-- pv_equiv track=rewrite | github.com/Who-Code/AdventOfCode2025 | Solutions/day_4_roll_solver.py | _accessible_positions
-- ===== SOURCE A (Python) =====
-- DIRECTIONS = [
--     (-1, -1), (-1, 0), (-1, 1),
--     (0, -1),           (0, 1),
--     (1, -1),  (1, 0),  (1, 1),
-- ]
--
-- def _accessible_positions(grid):
--     if not grid:
--         return
--
--     rows = len(grid)
--     cols = len(grid[0]) if rows else 0
--     for r in range(rows):
--         for c in range(cols):
--             if grid[r][c] != "@":
--                 continue
--             nearby = 0
--             for dr, dc in DIRECTIONS:
--                 nr = r + dr
--                 nc = c + dc
--                 if 0 <= nr < rows and 0 <= nc < cols and grid[nr][nc] == "@":
--                     nearby += 1
--             if nearby < 4:
--                 yield (r, c)
-- ===== SOURCE B (Python) =====
-- DIRECTIONS = [
--     (-1, -1), (-1, 0), (-1, 1),
--     (0, -1),           (0, 1),
--     (1, -1),  (1, 0),  (1, 1),
-- ]
--
-- def _accessible_positions(grid):
--     if not grid:
--         return
--     cols = len(grid[0])
--     ats = [(r, c) for r, row in enumerate(grid)
--                   for c, cell in enumerate(row[:cols]) if cell == "@"]
--     counts = {}
--     for p in ats:
--         for d in DIRECTIONS:
--             q = (p[0] + d[0], p[1] + d[1])
--             counts[q] = counts.get(q, 0) + 1
--     for p in ats:
--         if counts.get(p, 0) < 4:
--             yield p
-- ===== Notes on version B (the rewrite author's own statement) =====
-- stated objective: alternative
-- what changed: Replaces A's per-cell gather (each '@' cell re-inspects its 8 neighbours with bounds checks) by a scatter algorithm: enumerate the grid once to collect the row-major '@' coordinates, scatter +1 into a neighbour-count dict at all 8 neighbours of each '@' cell with no bounds check (out-of-grid keys are never read back), then emit the collected coordinates whose count is below 4.
import Mathlib
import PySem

★ ★ ★

§ Exercise details: A single number is requested: the count of lines in the data that hold "cell".

§ Your solution: 2